El mercado de los Goblin
FLAVIA Y SUS ARTISTAS
A medida que el tren se acercaba a Tarrytown, Imogen Willard empezaba a preguntarse por qué demonios había aceptado la invitación a la fiesta de Flavia. Desde que salió de la ciudad, no había sentido el más mínimo entusiasmo al respecto: notaba que su intención inicial se desvanecía y era sustituida por una corriente de fría indecisión, tras la cual buscaba en vano el motivo que la había inducido a aceptar la invitación.
Tal vez fuera una vaga curiosidad por ver al marido de Flavia, el hombre que había sido el mago de su infancia y el héroe de innumerables cuentos de las Mil y una noches; tal vez, el deseo de ver a monsieur Roux, a quien Flavia había anunciado como la atracción especial de aquella ocasión, o, quizá, el deseo de estudiar a aquella extraordinaria mujer en su propio ambiente.

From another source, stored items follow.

-- pv_equiv track=rewrite | github.com/sweetpotato15/Algorithm_Study | 프로그래머스/2/87390. n＾2 배열 자르기/n＾2 배열 자르기.py | solution
-- ===== SOURCE A (Python) =====
-- def solution(n, left, right):
--     x1, y1 = left//n, left%n
--     x2, y2 = right//n, right%n
--     answer = []
--     for i in range(x1, x2+1): # i행 시작 하는 숫자 : i+1
--         row = [i+1 for _ in range(i+1)] + list(range(i+2,n+1))
--         if x1 == x2:
--             answer = row[y1:y2+1]
--             return answer
--         if i == x1:
--             answer += row[y1:]
--         elif i == x2:
--             answer += row[:y2+1]
--         else:
--             answer += row
--     return answer
-- ===== SOURCE B (Python) =====
-- def solution(n, left, right):
--     # value at flat index i of the n x n pattern is max(row, col) + 1
--     return [max(i // n, i % n) + 1 for i in range(left, right + 1)]
-- ===== Notes on version B (the rewrite author's own statement) =====
-- stated objective: simpler
-- what changed: Instead of materialising each n-element row and concatenating slices of it, B computes each requested entry directly with the closed-form per-index formula max(i//n, i%n)+1 over range(left, right+1); Pre_ keeps the problem's domain (1<=n, 0<=left<=right<n*n) plus the regions where both return [], and excludes n=0 (A raises) and other out-of-domain inputs where A's value is an accident of out-of-range slicing and negative floor division.
-- outside the precondition, e.g. on solution(-2, 9, 10): A returns [], B returns [0, 1]; on solution(2, 3, 6): A returns [2, 3, 3, 3, 4], B returns [2, 3, 3, 4]; on solution(1, -4, -4): A returns [-2], B returns [1]
import Mathlib
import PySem

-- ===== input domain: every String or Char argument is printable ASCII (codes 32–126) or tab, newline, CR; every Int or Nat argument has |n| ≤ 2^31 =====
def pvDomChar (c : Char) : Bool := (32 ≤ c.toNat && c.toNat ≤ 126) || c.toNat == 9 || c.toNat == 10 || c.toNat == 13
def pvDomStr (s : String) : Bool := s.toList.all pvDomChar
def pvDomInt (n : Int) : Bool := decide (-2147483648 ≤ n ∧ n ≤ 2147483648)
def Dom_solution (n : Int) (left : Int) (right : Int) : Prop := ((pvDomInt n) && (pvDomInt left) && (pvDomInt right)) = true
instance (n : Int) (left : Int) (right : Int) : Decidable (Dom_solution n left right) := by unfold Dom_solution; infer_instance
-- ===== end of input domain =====

-- B replaces A's row-building-and-slicing loop by the closed-form per-index value max(i//n, i%n)+1; Pre_ restricts to the problem's stated domain (1 ≤ n, 0 ≤ left ≤ right < n*n): outside it A raises for n = 0 and otherwise returns accidental values produced by out-of-range slicing and negative floor division.


-- ===== PORT A =====
-- row = [i+1 for _ in range(i+1)] + list(range(i+2, n+1))
def rowA (n i : Int) : List Int :=
  ((PySem.List.pyRange 0 (i+1) 1).map (fun _ => i + 1)) ++ PySem.List.pyRange (i+2) (n+1) 1

-- one iteration of A's loop; the first component 'some r' models the early 'return answer'
def bodyA (n x1 y1 x2 y2 : Int) (st : Option (List Int) × List Int) (i : Int) :
    Option (List Int) × List Int :=
  match st with
  | (some r, ans) => (some r, ans)
  | (none, ans) =>
    let row := rowA n i
    if x1 = x2 then (some (PySem.List.slice row (some y1) (some (y2+1))), ans)
    else if i = x1 then (none, ans ++ PySem.List.slice row (some y1) none)
    else if i = x2 then (none, ans ++ PySem.List.slice row none (some (y2+1)))
    else (none, ans ++ row)

def solution (n : Int) (left : Int) (right : Int) : List Int :=
  let x1 := PySem.Int.floordiv left n
  let y1 := PySem.Int.mod left n
  let x2 := PySem.Int.floordiv right n
  let y2 := PySem.Int.mod right n
  match (PySem.List.pyRange x1 (x2+1) 1).foldl (bodyA n x1 y1 x2 y2) (none, []) with
  | (some r, _) => r
  | (none, ans) => ans

-- ===== PORT B =====
-- the comprehension body: max(i // n, i % n) + 1
def fB (n k : Int) : Int := max (PySem.Int.floordiv k n) (PySem.Int.mod k n) + 1

def solution_alt (n : Int) (left : Int) (right : Int) : List Int :=
  (PySem.List.pyRange left (right+1) 1).map (fB n)

-- ===== PRECONDITION & SPEC =====
-- Pre_ is the problem's stated domain (1 ≤ n and a window 0 ≤ left ≤ right < n*n), plus two
-- regions where both programs return []: the empty window right < left for 1 ≤ n, and for n ≤ -1
-- the window 1 ≤ right < left ≤ n*(n-1) whose rows are all empty; it excludes n = 0 (A raises
-- ZeroDivisionError) and other out-of-domain n/left/right, where A's value is an accident of
-- Python's out-of-range slicing and negative floor division (see claim cites).
def Pre_solution (n : Int) (left : Int) (right : Int) : Prop :=
  (1 ≤ n ∧ (right < left ∨ (0 ≤ left ∧ left ≤ right ∧ right < n * n)))
  ∨ (n ≤ -1 ∧ 1 ≤ right ∧ right < left ∧ left ≤ n * (n - 1))
instance (n : Int) (left : Int) (right : Int) : Decidable (Pre_solution n left right) := by
  unfold Pre_solution; infer_instance
def pvWitness_solution : Int × Int × Int := (3, 2, 5)
-- the open part of a card: everything pvAFmt emits except the closing </div>
def pvPartial (severity : String) : List String → List String
  | [] => []
  | l :: t =>
      ["<div class=\"issue-card issue-" ++ severity ++ "\">",
       "<h3>" ++ PySem.Str.strip (PySem.Str.slice l (some 4) none) ++ "</h3>"] ++ t

-- invariant on A's current_issue: empty, or headed by a "### " line
def pvINV : List String → Prop
  | [] => True
  | l :: _ => PySem.Str.startswith l "### " = true

-- A's finalize-and-format of a grouping state
def pvAFin (severity : String) (st : List (List String) × List String) : List String :=
  (if st.2 ≠ [] then st.1 ++ [st.2] else st.1).flatMap (pvAFmt severity)

lemma pvAFmt_eq_partial (severity : String) (cur : List String) (h : pvINV cur) (hne : cur ≠ []) :
    pvAFmt severity cur = pvPartial severity cur ++ ["</div>"] := by
  cases cur with
  | nil => exact absurd rfl hne
  | cons l t => simp [pvAFmt, pvPartial, pvINV] at h ⊢; simp [h]

lemma pvASentinel_eq (line : String) :
    pvASentinel line = pvSENTINELS.any (fun s => PySem.Str.isIn s line) := by
  simp [pvASentinel, pvSENTINELS, List.any, Bool.or_assoc]

lemma pvAScan_eq_find? (ls : List String) :
    pvAScan ls = ls.find? (fun line => pvSENTINELS.any (fun s => PySem.Str.isIn s line)) := by
  induction ls with
  | nil => rfl
  | cons l ls ih =>
      by_cases h : pvASentinel l = true
      · simp only [pvAScan, h, if_true]
        rw [List.find?_cons_of_pos (by rw [← pvASentinel_eq]; exact h)]
      · simp only [pvAScan, h]
        rw [List.find?_cons_of_neg (by rw [← pvASentinel_eq]; simpa using h), ih]
        simp

lemma pvAGroup_blocks (ls : List String) (blocks : List (List String)) (cur : List String) :
    pvAGroup ls (blocks, cur)
      = (blocks ++ (pvAGroup ls ([], cur)).1, (pvAGroup ls ([], cur)).2) := by
  induction ls generalizing blocks cur with
  | nil => simp [pvAGroup]
  | cons l ls ih =>
      simp only [pvAGroup, List.nil_append]
      split_ifs with h1 h2
      · rw [ih (blocks ++ [cur]) [l], ih [cur] [l]]
        simp
      · exact ih blocks [l]
      · exact ih blocks (cur ++ [l])
      · exact ih blocks cur

lemma pvAFin_append (severity : String) (pre bs : List (List String)) (c : List String) :
    pvAFin severity (pre ++ bs, c) = pre.flatMap (pvAFmt severity) ++ pvAFin severity (bs, c) := by
  unfold pvAFin
  by_cases h : c = [] <;> simp [h]

-- the key invariant: B's streaming loop computes A's grouped-then-formatted output
lemma pvMain (severity : String) (ls : List String) :
    ∀ (cur acc : List String) (b : Bool), pvINV cur → (b = true ↔ cur ≠ []) →
    pvBClose (ls.foldl (pvBStep severity) (acc ++ pvPartial severity cur, b))
      = acc ++ pvAFin severity (pvAGroup ls ([], cur)) := by
  induction ls with
  | nil =>
      intro cur acc b hinv hb
      cases cur with
      | nil =>
          have hbf : b = false := by
            cases b with
            | false => rfl
            | true => exact absurd rfl (hb.mp rfl)
          subst hbf
          simp [pvBClose, pvAGroup, pvAFin, pvPartial]
      | cons c t =>
          have hbt : b = true := hb.mpr (by simp)
          subst hbt
          simp [pvBClose, pvAGroup, pvAFin,
                pvAFmt_eq_partial severity (c :: t) hinv (by simp)]
  | cons l ls ih =>
      intro cur acc b hinv hb
      rw [List.foldl_cons]
      cases hl : PySem.Str.startswith l "### " with
      | true =>
          have hl' : PySem.Chars.startswith l.toList ['#', '#', '#', ' '] = true := by
            simpa using hl
          have hstep : pvBStep severity (acc ++ pvPartial severity cur, b) l
              = ((acc ++ (if cur ≠ [] then pvAFmt severity cur else []))
                   ++ pvPartial severity [l], true) := by
            cases cur with
            | nil =>
                have hbf : b = false := by
                  cases b with
                  | false => rfl
                  | true => exact absurd rfl (hb.mp rfl)
                subst hbf
                simp [pvBStep, hl', pvPartial]
            | cons c t =>
                have hbt : b = true := hb.mpr (by simp)
                subst hbt
                simp [pvBStep, hl', pvPartial,
                      pvAFmt_eq_partial severity (c :: t) hinv (by simp)]
          rw [hstep, ih [l] _ true (by simpa [pvINV] using hl') (by simp)]
          rw [show pvAGroup (l :: ls) ([], cur)
                = pvAGroup ls ((if cur ≠ [] then [cur] else []), [l]) from by
              simp [pvAGroup, hl']]
          rw [pvAGroup_blocks ls (if cur ≠ [] then [cur] else []) [l], pvAFin_append]
          by_cases hc : cur = [] <;> simp [hc]
      | false =>
          have hl' : PySem.Chars.startswith l.toList ['#', '#', '#', ' '] = false := by
            simpa using hl
          cases cur with
          | nil =>
              have hbf : b = false := by
                cases b with
                | false => rfl
                | true => exact absurd rfl (hb.mp rfl)
              subst hbf
              have hstep : pvBStep severity (acc ++ pvPartial severity [], false) l
                  = (acc ++ pvPartial severity [], false) := by
                simp [pvBStep, hl']
              rw [hstep,
                  show pvAGroup (l :: ls) ([], ([] : List String)) = pvAGroup ls ([], []) from by
                    simp [pvAGroup, hl']]
              exact ih [] acc false trivial (by simp)
          | cons c t =>
              have hbt : b = true := hb.mpr (by simp)
              subst hbt
              have hstep : pvBStep severity (acc ++ pvPartial severity (c :: t), true) l
                  = (acc ++ pvPartial severity ((c :: t) ++ [l]), true) := by
                simp [pvBStep, hl', pvPartial]
              rw [hstep,
                  show pvAGroup (l :: ls) ([], c :: t) = pvAGroup ls ([], (c :: t) ++ [l]) from by
                    simp [pvAGroup, hl']]
              exact ih ((c :: t) ++ [l]) acc true (by simpa [pvINV] using hinv) (by simp)

-- ===== VERDICT (by name: the statement is the Claim_ definition above) =====
theorem process_issue_section_spec : Claim_equal_process_issue_section := by
  intro section_lines severity _ _
  simp only [Spec_process_issue_section, process_issue_section, process_issue_section_alt]
  rw [pvAScan_eq_find?]
  rcases hf : (section_lines.drop 1).find?
      (fun line => pvSENTINELS.any (fun s => PySem.Str.isIn s line)) with _ | line
  · have hmain := pvMain severity (section_lines.drop 1)
        [] [PySem.List.pyGetD section_lines 0 "", ""] false trivial (by simp)
    simp only [pvPartial, List.append_nil, pvBClose] at hmain
    rw [PySem.List.foldl_append_eq_flatMap, hmain]
    simp [pvAFin]
  · simp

Imogen reconocía que Flavia le producía poca curiosidad y, aunque solía tomarse en serio a la gente, no sabía muy bien por qué le resultaba imposible tomarse a Flavia en serio, tal vez por la misma vehemencia e insistencia con las que Flavia lo exigía. Imogen, embebida en sus estudios, la había visto muy poco en los últimos años, pero Flavia, en sus apresuradas visitas a Nueva York, entre sus excursiones de un estudio a otro —sus almuerzos con una dama que debía actuar en la sesión de tarde o con aquella cantante que tenía un concierto por la noche—, había conocido lo suficiente a la hermosa hija de su amiga para despertar en ella una conmoción tan violenta y firme como solo Flavia podía permitirse. El hecho de que Imogen hubiera mostrado gran capacidad de investigación en ciertos saberes esotéricos y se hubiera especializado en una rama de la Filología muy atractiva en l’École de Chartres la colocaba en esa categoría de «gente interesante» que Flavia consideraba que eran sus relaciones naturales y sus legítimas presas.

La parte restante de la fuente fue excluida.